Many of his principles may not have been too agreeable and have aged worse than a pint of milk catapulted directly into the sun, but it can’t be said that John Wayne didn’t stick to them throughout his life and career.
He hated those damned Commies, and he made sure everybody knew it. He despised the way Hollywood was heading as cinema evolved with the times and embraced modernity, which he didn’t intend to keep to himself, either. Women working as grips on a film set? Absolutely ridiculous behaviour they couldn’t possibly be qualified for, or so said ‘The Duke’.
Even from a professional point of view, Wayne maintained his principles. He turned down countless high-profile offers, including what would have been the ultimate against-type turn in Mel Brooks’ classic comedy Blazing Saddles, but the answer was always no because he didn’t think the people who followed him and turned up to see his starring roles wanted anything other than the standard John Wayne formula.
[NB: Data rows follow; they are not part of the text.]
-- pv_equiv track=rewrite | github.com/mylin102/tw-canslim-web | publish_safety.py | _extract_bundle_run_id
-- ===== SOURCE A (Python) =====
-- from typing import Any
--
-- def _extract_bundle_run_id(normalized: list[dict[str, Any]]) -> str | None:
--     run_ids = {
--         artifact["payload"].get("run_id")
--         for artifact in normalized
--         if isinstance(artifact.get("payload"), dict) and artifact["payload"].get("run_id") is not None
--     }
--     if len(run_ids) == 1:
--         return next(iter(run_ids))
--     return None
-- ===== SOURCE B (Python) =====
-- def _extract_bundle_run_id(normalized):
--     candidate = None
--     for artifact in normalized:
--         payload = artifact.get("payload")
--         if not isinstance(payload, dict):
--             continue
--         rid = payload.get("run_id")
--         if rid is None:
--             continue
--         if candidate is None:
--             candidate = rid
--         elif candidate != rid:
--             return None
--     return candidate
-- ===== Notes on version B (the rewrite author's own statement) =====
-- stated objective: simpler
-- what changed: Replaces the set comprehension plus len==1/next(iter(...)) with a single pass that keeps one scalar candidate and returns None as soon as a second distinct run_id is seen.
import Mathlib
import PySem

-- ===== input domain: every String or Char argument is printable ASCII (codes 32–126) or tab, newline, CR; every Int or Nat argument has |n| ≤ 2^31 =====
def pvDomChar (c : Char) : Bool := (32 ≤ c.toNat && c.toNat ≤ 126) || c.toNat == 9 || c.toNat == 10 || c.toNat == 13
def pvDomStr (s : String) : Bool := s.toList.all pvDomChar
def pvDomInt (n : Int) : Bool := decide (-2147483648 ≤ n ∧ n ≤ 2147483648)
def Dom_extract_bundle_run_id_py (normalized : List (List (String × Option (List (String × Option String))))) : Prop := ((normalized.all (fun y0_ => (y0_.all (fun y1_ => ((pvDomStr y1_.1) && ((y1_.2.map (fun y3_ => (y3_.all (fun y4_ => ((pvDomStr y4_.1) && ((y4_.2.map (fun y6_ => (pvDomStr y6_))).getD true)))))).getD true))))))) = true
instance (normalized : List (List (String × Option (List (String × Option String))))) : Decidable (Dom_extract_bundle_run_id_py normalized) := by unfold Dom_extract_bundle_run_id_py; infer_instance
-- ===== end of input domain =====

-- B replaces A's set comprehension + len==1 check with a single scan keeping one
-- scalar candidate, returning None as soon as a second distinct run_id appears (simpler).


-- ===== PORT A =====
-- the comprehension's guard + extraction, shared by both Pythons verbatim:
-- isinstance(artifact.get("payload"), dict) and artifact["payload"].get("run_id") is not None
def pvRunId (artifact : List (String × Option (List (String × Option String)))) : Option String :=
  match artifact.lookup "payload" with
  | some (some payload) =>               -- payload present and a dict
      match payload.lookup "run_id" with
      | some (some rid) => some rid      -- run_id present and not None
      | _ => none
  | _ => none

def extract_bundle_run_id_py (normalized : List (List (String × Option (List (String × Option String))))) : Option String :=
  let run_ids : PySem.Set String := PySem.Set.ofList (normalized.filterMap pvRunId)
  if run_ids.length = 1 then run_ids.head? else none

-- ===== PORT B =====
-- the for-loop of Source B: candidate accumulator, early return None on a second distinct id
def pvScanB : List (List (String × Option (List (String × Option String)))) → Option String → Option String
  | [], cand => cand
  | a :: rest, cand =>
    match pvRunId a with
    | none => pvScanB rest cand
    | some rid =>
      match cand with
      | none => pvScanB rest (some rid)
      | some c => if c = rid then pvScanB rest cand else none

def extract_bundle_run_id_py_alt (normalized : List (List (String × Option (List (String × Option String))))) : Option String :=
  pvScanB normalized none

-- ===== PRECONDITION & SPEC =====
def Spec_extract_bundle_run_id_py (normalized : List (List (String × Option (List (String × Option String))))) (out : Option String) : Prop := out = extract_bundle_run_id_py_alt normalized
instance (normalized : List (List (String × Option (List (String × Option String))))) (out : Option String) : Decidable (Spec_extract_bundle_run_id_py normalized out) := by unfold Spec_extract_bundle_run_id_py; infer_instance

-- ===== CLAIM (what is proved, stated in full; the proofs are below) =====
def Claim_equal_extract_bundle_run_id_py : Prop := ∀ (normalized : List (List (String × Option (List (String × Option String))))), Dom_extract_bundle_run_id_py normalized → Spec_extract_bundle_run_id_py normalized (extract_bundle_run_id_py normalized)

-- ===== LEMMAS AND PROOFS =====

-- B's loop only looks at the extracted run_ids, in order
def pvScanStr : List String → Option String → Option String
  | [], cand => cand
  | rid :: rest, cand =>
    match cand with
    | none => pvScanStr rest (some rid)
    | some c => if c = rid then pvScanStr rest cand else none

theorem pvScanB_eq_scanStr (l : List (List (String × Option (List (String × Option String))))) (cand : Option String) :
    pvScanB l cand = pvScanStr (l.filterMap pvRunId) cand := by
  induction l generalizing cand with
  | nil => rfl
  | cons a rest ih =>
    simp only [pvScanB, List.filterMap_cons]
    cases h : pvRunId a with
    | none => exact ih cand
    | some rid =>
      cases cand with
      | none => simp [pvScanStr, ih]
      | some c =>
        simp only [pvScanStr]
        split_ifs with hc
        · exact ih _
        · rfl

theorem pvScanStr_some (rest : List String) (c : String) :
    pvScanStr rest (some c) = if ∀ y ∈ rest, y = c then some c else none := by
  induction rest with
  | nil => simp [pvScanStr]
  | cons y rest ih =>
    simp only [pvScanStr]
    by_cases hy : c = y
    · subst hy; simp [ih]
    · rw [if_neg hy, if_neg]
      intro h
      exact hy ((h y (by simp)).symm)

theorem pv_nodup_all_eq {l : List String} {x : String}
    (hnd : l.Nodup) (hall : ∀ y ∈ l, y = x) (hmem : x ∈ l) : l = [x] := by
  cases l with
  | nil => cases hmem
  | cons a t =>
    have ha : a = x := hall a (by simp)
    subst ha
    cases t with
    | nil => rfl
    | cons b t' =>
      have hb : b = a := hall b (by simp)
      simp [hb] at hnd

-- the core fact: "set has exactly one element → that element" = the candidate scan
theorem pv_set_eq_scan (xs : List String) :
    (if (PySem.Set.ofList xs).length = 1 then (PySem.Set.ofList xs).head? else none)
      = pvScanStr xs none := by
  cases xs with
  | nil => rfl
  | cons x rest =>
    simp only [pvScanStr]
    rw [pvScanStr_some]
    by_cases hall : ∀ y ∈ rest, y = x
    · have hset : PySem.Set.ofList (x :: rest) = [x] := by
        apply pv_nodup_all_eq (PySem.Set.nodup_ofList _)
        · intro y hy
          rw [PySem.Set.mem_ofList, List.mem_cons] at hy
          rcases hy with rfl | hy
          · rfl
          · exact hall y hy
        · rw [PySem.Set.mem_ofList]; simp
      simp only [hset, List.length_cons, List.length_nil]
      rw [if_pos trivial, if_pos hall]
      rfl
    · rw [not_forall] at hall
      simp only [not_forall, exists_prop] at hall
      obtain ⟨y, hy, hyx⟩ := hall
      rw [if_neg, if_neg]
      · intro h; exact hyx (h y hy)
      · intro hlen
        obtain ⟨c, hc⟩ := List.length_eq_one_iff.mp hlen
        have hx : x ∈ PySem.Set.ofList (x :: rest) := by rw [PySem.Set.mem_ofList]; simp
        have hy' : y ∈ PySem.Set.ofList (x :: rest) := by rw [PySem.Set.mem_ofList]; simp [hy]
        rw [hc] at hx hy'
        simp at hx hy'
        exact hyx (hy'.trans hx.symm)

-- ===== VERDICT (by name: the statement is the Claim_ definition above) =====
theorem extract_bundle_run_id_py_spec : Claim_equal_extract_bundle_run_id_py := by
  intro normalized _
  unfold Spec_extract_bundle_run_id_py extract_bundle_run_id_py extract_bundle_run_id_py_alt
  rw [pvScanB_eq_scanStr]
  exact pv_set_eq_scan _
That formula usually unfolded in the western genre and required him to bring stoicism and gravitas to the part of a determined hero who battles against the odds and ultimately saves the day. An iconic 1950 picture followed that exact template, with the story tracing ageing sharpshooter Jimmy Ringo as he pitches up in a new town to reunite with his estranged family, only for old scores to be settled first.
It was right up Wayne’s street, and screenwriter William Bowers certainly thought so after penning The Gunfighter with ‘The Duke’ in mind and then offering him the part. Under normal circumstances, he would have accepted, especially when he was interested in headlining the production, but there was one insurmountable obstacle that he couldn’t overcome.
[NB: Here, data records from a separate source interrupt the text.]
-- pv_equiv track=rewrite | github.com/adriendoerig/visuo_llm | src/nsd_visuo_semantics/utils/batch_gen.py | give_vector_pos
-- ===== SOURCE A (Python) =====
-- from itertools import permutations
--
-- def give_vector_pos(list_index, m):
--     # takes a pair of indices in the upper tri RDM, and returns the 1D pdist vector index.
--
--     # permutation of length 2
--     perm = permutations(list_index, 2)
--     upper_list_index = []
--     # select valid purmuatations
--     for i in perm:
--         if i[0] < i[1]:
--             upper_list_index.append(i)
--     vector_pos = []
--     # Get the vector positions of the tuples
--     for j in upper_list_index:
--         if j[0] == 0:
--             vector = j[1] - j[0] - 1
--         else:
--             vector = (int((m*j[0]) - (j[0]*(j[0]+1)/2) + j[1]-j[0]) - 1)
--         vector_pos.append(vector)
--     # Return the sorted vector positions of all possible tuples
--     vector_pos.sort()
--     return vector_pos
-- ===== SOURCE B (Python) =====
-- def give_vector_pos(list_index, m):
--     # Count multiplicities once, walk the sorted distinct values pairwise, hoist the
--     # per-a part of the formula, and emit each position count(a)*count(b) times.
--     counts = {}
--     for x in list_index:
--         counts[x] = counts.get(x, 0) + 1
--     rest = sorted(counts)
--     out = []
--     while rest:
--         a = rest[0]
--         rest = rest[1:]
--         ca = counts[a]
--         base = (m * a) - (a * (a + 1) / 2)
--         for b in rest:
--             out += [int(base + b - a) - 1] * (ca * counts[b])
--     out.sort()
--     return out
-- ===== Notes on version B (the rewrite author's own statement) =====
-- stated objective: faster
-- what changed: Instead of enumerating all ordered pairs via itertools.permutations and filtering, B counts multiplicities in one pass, iterates over ordered pairs of sorted DISTINCT values with the per-a half of the formula hoisted out of the inner loop, and emits each position count(a)*count(b) times; the redundant a==0 special case is dropped (the formula gives the same value there).
import Mathlib
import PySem

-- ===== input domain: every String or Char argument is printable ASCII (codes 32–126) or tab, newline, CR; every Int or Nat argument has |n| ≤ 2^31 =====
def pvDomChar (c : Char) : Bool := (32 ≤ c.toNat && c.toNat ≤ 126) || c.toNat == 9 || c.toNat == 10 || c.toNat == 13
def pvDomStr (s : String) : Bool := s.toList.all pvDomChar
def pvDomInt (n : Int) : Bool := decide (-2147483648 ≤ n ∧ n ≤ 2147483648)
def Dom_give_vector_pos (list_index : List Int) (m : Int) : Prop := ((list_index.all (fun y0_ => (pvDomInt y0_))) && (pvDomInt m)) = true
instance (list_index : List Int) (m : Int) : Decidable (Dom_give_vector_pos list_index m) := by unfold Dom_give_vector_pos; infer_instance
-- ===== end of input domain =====

-- B replaces the permutations-enumerate-filter pass by a multiplicity count over sorted
-- distinct values (objective: faster on duplicate-heavy inputs; the equivalence is about
-- the return value, A mutates nothing observable).
--
-- Both Pythons evaluate `int((m*j0) - (j0*(j0+1)/2) + j1 - j0) - 1` with CPython binary64
-- float arithmetic; every value in that expression is a half-integer, so the shared helper
-- pvF models it exactly: pvRoundHalf N is the nearest double to N/2 (ties to even),
-- returned as its twice-value, which is exact IEEE-754 semantics for this expression.
def pvRoundHalf (N : Int) : Int :=
  if N.natAbs < 2 ^ 53 then N
  else
    let s := PySem.Int.bitLength N - 53
    let p : Int := (2 : Int) ^ s
    let q := PySem.Int.floordiv N p
    let r := N - q * p
    let half : Int := 2 ^ (s - 1)
    let q' := if half < r ∨ (r = half ∧ PySem.Int.mod q 2 = 1) then q + 1 else q
    q' * p

-- int((m*a) - (a*(a+1)/2) + b - a) - 1, left-associated exactly as in the Python source;
-- ints are converted to doubles at each mixed operation, every result rounded (pvRoundHalf),
-- and int() truncates toward zero (Int.tdiv).
def pvBase (m a : Int) : Int :=
  let t1 := pvRoundHalf (2 * (m * a))
  let t2 := pvRoundHalf (a * (a + 1))
  pvRoundHalf (t1 - t2)

def pvF (m a b : Int) : Int :=
  let t3 := pvBase m a
  let t4 := pvRoundHalf (t3 + 2 * b)
  let t5 := pvRoundHalf (t4 - 2 * a)
  Int.tdiv t5 2 - 1

-- ===== PORT A =====
def give_vector_pos (list_index : List Int) (m : Int) : List Int :=
  let perm := PySem.List.permutations list_index 2
  let upper_list_index := perm.foldl (fun acc i =>
      if PySem.List.pyGetD i 0 0 < PySem.List.pyGetD i 1 0 then acc ++ [i] else acc) []
  let vector_pos := upper_list_index.foldl (fun acc j =>
      let j0 := PySem.List.pyGetD j 0 0
      let j1 := PySem.List.pyGetD j 1 0
      -- tuple indexing is always in range (length-2 tuples), so the pyGetD default is unused
      if j0 == 0 then acc ++ [j1 - j0 - 1]
      else acc ++ [pvF m j0 j1]) []
  PySem.List.sorted vector_pos (fun x => x) false

-- ===== PORT B =====
def gvpInner (counts : PySem.Dict Int Int) (m : Int) (a : Int) (out : List Int) (rest : List Int) : List Int :=
  let ca := counts.getD a 0
  let base := pvBase m a
  rest.foldl (fun acc b =>
    acc ++ List.replicate (ca * counts.getD b 0).toNat
      (Int.tdiv (pvRoundHalf (pvRoundHalf (base + 2 * b) - 2 * a)) 2 - 1)) out

def gvpLoop (counts : PySem.Dict Int Int) (m : Int) (out : List Int) : List Int → List Int
  | [] => out
  | a :: rest => gvpLoop counts m (gvpInner counts m a out rest) rest

def give_vector_pos_alt (list_index : List Int) (m : Int) : List Int :=
  let counts := list_index.foldl (fun d x => d.insert x (d.getD x 0 + 1)) .empty
  let vals := PySem.List.sorted counts.keys (fun x => x) false
  let out := gvpLoop counts m [] vals
  PySem.List.sorted out (fun x => x) false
The rights to make The Gunfighter were scooped up by Columbia Pictures, which was run by Harry Cohn. Unfortunately for Bowers, Wayne absolutely fucking hated the studio boss with an intense and burning passion and had spent the previous two decades refusing to work with the company after the way he’d been treated when he was a contract player under Cohn’s watch in the early 1930s.
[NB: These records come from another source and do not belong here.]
-- pv_equiv track=rewrite | github.com/Defend-AI-Tech-Inc/agent-discover-scanner | src/agent_discover_scanner/known_apps.py | is_known_desktop_app
-- ===== SOURCE A (Python) =====
-- def is_known_desktop_app(
--     process_name: str,
--     known_apps: frozenset,
-- ) -> bool:
--     """
--     Returns True if process_name matches a known desktop application.
--     Checks exact match and prefix match (for helper processes like
--     'Cursor Helper (Plugin): extension-host...').
--     """
--     if not process_name or not known_apps:
--         return False
--     try:
--         pl = process_name.lower().strip()
--         if pl in known_apps:
--             return True
--         for known in known_apps:
--             if pl.startswith(known):
--                 return True
--     except Exception:
--         pass
--     return False
-- ===== SOURCE B (Python) =====
-- def is_known_desktop_app(
--     process_name: str,
--     known_apps: frozenset,
-- ) -> bool:
--     if not process_name:
--         return False
--     pl = process_name.lower().strip()
--     return any(pl[:i] in known_apps for i in range(len(pl) + 1))
-- ===== Notes on version B (the rewrite author's own statement) =====
-- stated objective: alternative
-- what changed: Instead of scanning every known app and testing pl.startswith(known), B enumerates the len(pl)+1 prefixes of pl and tests each by frozenset membership, removing the scan over known_apps; it trades O(n*L) scanning for O(L) hash lookups on O(L)-sized keys.
import Mathlib
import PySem

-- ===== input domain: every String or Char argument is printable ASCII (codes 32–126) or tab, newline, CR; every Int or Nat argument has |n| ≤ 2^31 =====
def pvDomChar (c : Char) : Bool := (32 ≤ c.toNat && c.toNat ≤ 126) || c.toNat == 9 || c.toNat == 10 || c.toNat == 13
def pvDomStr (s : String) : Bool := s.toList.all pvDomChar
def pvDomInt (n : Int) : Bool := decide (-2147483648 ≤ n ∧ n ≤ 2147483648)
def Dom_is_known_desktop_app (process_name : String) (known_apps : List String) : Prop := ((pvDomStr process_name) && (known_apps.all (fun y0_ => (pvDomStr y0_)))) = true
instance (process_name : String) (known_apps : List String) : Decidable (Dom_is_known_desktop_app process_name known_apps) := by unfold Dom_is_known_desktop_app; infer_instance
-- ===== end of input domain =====

-- B replaces A's scan over known_apps (startswith per element) by enumerating the
-- prefixes of the normalised name and testing each by set membership (alternative algorithm).

-- ===== PORT A =====
def is_known_desktop_app (process_name : String) (known_apps : List String) : Bool :=
  if process_name = "" ∨ known_apps = [] then false
  else
    let pl := PySem.Str.strip (PySem.Str.lower process_name)
    if pl ∈ known_apps then true
    else if known_apps.any (fun known => PySem.Str.startswith pl known) then true
    else false

-- ===== PORT B =====
def is_known_desktop_app_alt (process_name : String) (known_apps : List String) : Bool :=
  if process_name = "" then false
  else
    let pl := PySem.Str.strip (PySem.Str.lower process_name)
    (List.range ((PySem.Str.len pl).toNat + 1)).any
      (fun i => known_apps.contains (PySem.Str.slice pl none (some (i : Int))))

-- ===== PRECONDITION & SPEC =====
def Spec_is_known_desktop_app (process_name : String) (known_apps : List String) (out : Bool) : Prop := out = is_known_desktop_app_alt process_name known_apps
instance (process_name : String) (known_apps : List String) (out : Bool) : Decidable (Spec_is_known_desktop_app process_name known_apps out) := by unfold Spec_is_known_desktop_app; infer_instance

-- ===== CLAIM (what is proved, stated in full; the proofs are below) =====
def Claim_equal_is_known_desktop_app : Prop := ∀ (process_name : String) (known_apps : List String), Dom_is_known_desktop_app process_name known_apps → Spec_is_known_desktop_app process_name known_apps (is_known_desktop_app process_name known_apps)

-- ===== LEMMAS AND PROOFS =====

-- A string k ∈ K with k a prefix of pl exists (or pl ∈ K) iff some slice pl[:i], i ≤ len pl, is in K.
lemma key (pl : String) (K : List String) :
    ((pl ∈ K) ∨ (∃ k ∈ K, PySem.Str.startswith pl k = true)) ↔
      (∃ i < (PySem.Str.len pl).toNat + 1,
        K.contains (PySem.Str.slice pl none (some (i : Int))) = true) := by
  have hlen : (PySem.Str.len pl).toNat = pl.toList.length := by simp
  have hslice : ∀ i : Nat, (PySem.Str.slice pl none (some (i : Int))).toList = pl.toList.take i := by
    intro i; simp [PySem.List.slice_to_natCast]
  constructor
  · rintro (h | ⟨k, hk, hs⟩)
    · refine ⟨pl.toList.length, by omega, ?_⟩
      have : PySem.Str.slice pl none (some (pl.toList.length : Int)) = pl := by
        apply String.toList_injective; rw [hslice]; simp
      rw [this]; simpa using h
    · have hpre : k.toList <+: pl.toList := by
        simpa [PySem.Chars.startswith_iff] using hs
      refine ⟨k.toList.length, by have := hpre.length_le; omega, ?_⟩
      have : PySem.Str.slice pl none (some (k.toList.length : Int)) = k := by
        apply String.toList_injective; rw [hslice]
        exact (List.prefix_iff_eq_take.mp hpre).symm
      rw [this]; simpa using hk
  · rintro ⟨i, _, hc⟩
    right
    refine ⟨PySem.Str.slice pl none (some (i : Int)), by simpa [List.contains_eq_mem] using hc, ?_⟩
    simp [PySem.Chars.startswith_iff, hslice i, List.take_prefix]

-- ===== VERDICT (by name: the statement is the Claim_ definition above) =====
theorem is_known_desktop_app_spec : Claim_equal_is_known_desktop_app := by
  intro pn K _
  unfold Spec_is_known_desktop_app is_known_desktop_app is_known_desktop_app_alt
  by_cases h1 : pn = ""
  · simp [h1]
  · by_cases h2 : K = []
    · simp [h1, h2]
    · simp only [h1, h2, or_self, if_neg, not_false_iff]
      rw [Bool.eq_iff_iff]
      simp only [List.any_eq_true, List.mem_range, Bool.if_true_left, Bool.or_eq_true,
        decide_eq_true_eq, Bool.false_eq_true, or_false]
      exact key _ K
After first running afoul of Cohn during his debut with Columbia, Wayne explained that “he then humiliated me in my second picture” when he was ordered to play a dead body. “I just knew that was an order that had come down from Cohn to humiliate me,” he raged. “Because I knew damn well that a professional extra would have normally been used for that kind of work.”
If it had been any other studio, then Wayne would have led The Gunfighter at the expense of Gregory Peck, who was drafted in when ‘The Duke’ refused to compromise his beliefs by returning to work under the person in Hollywood he hated most.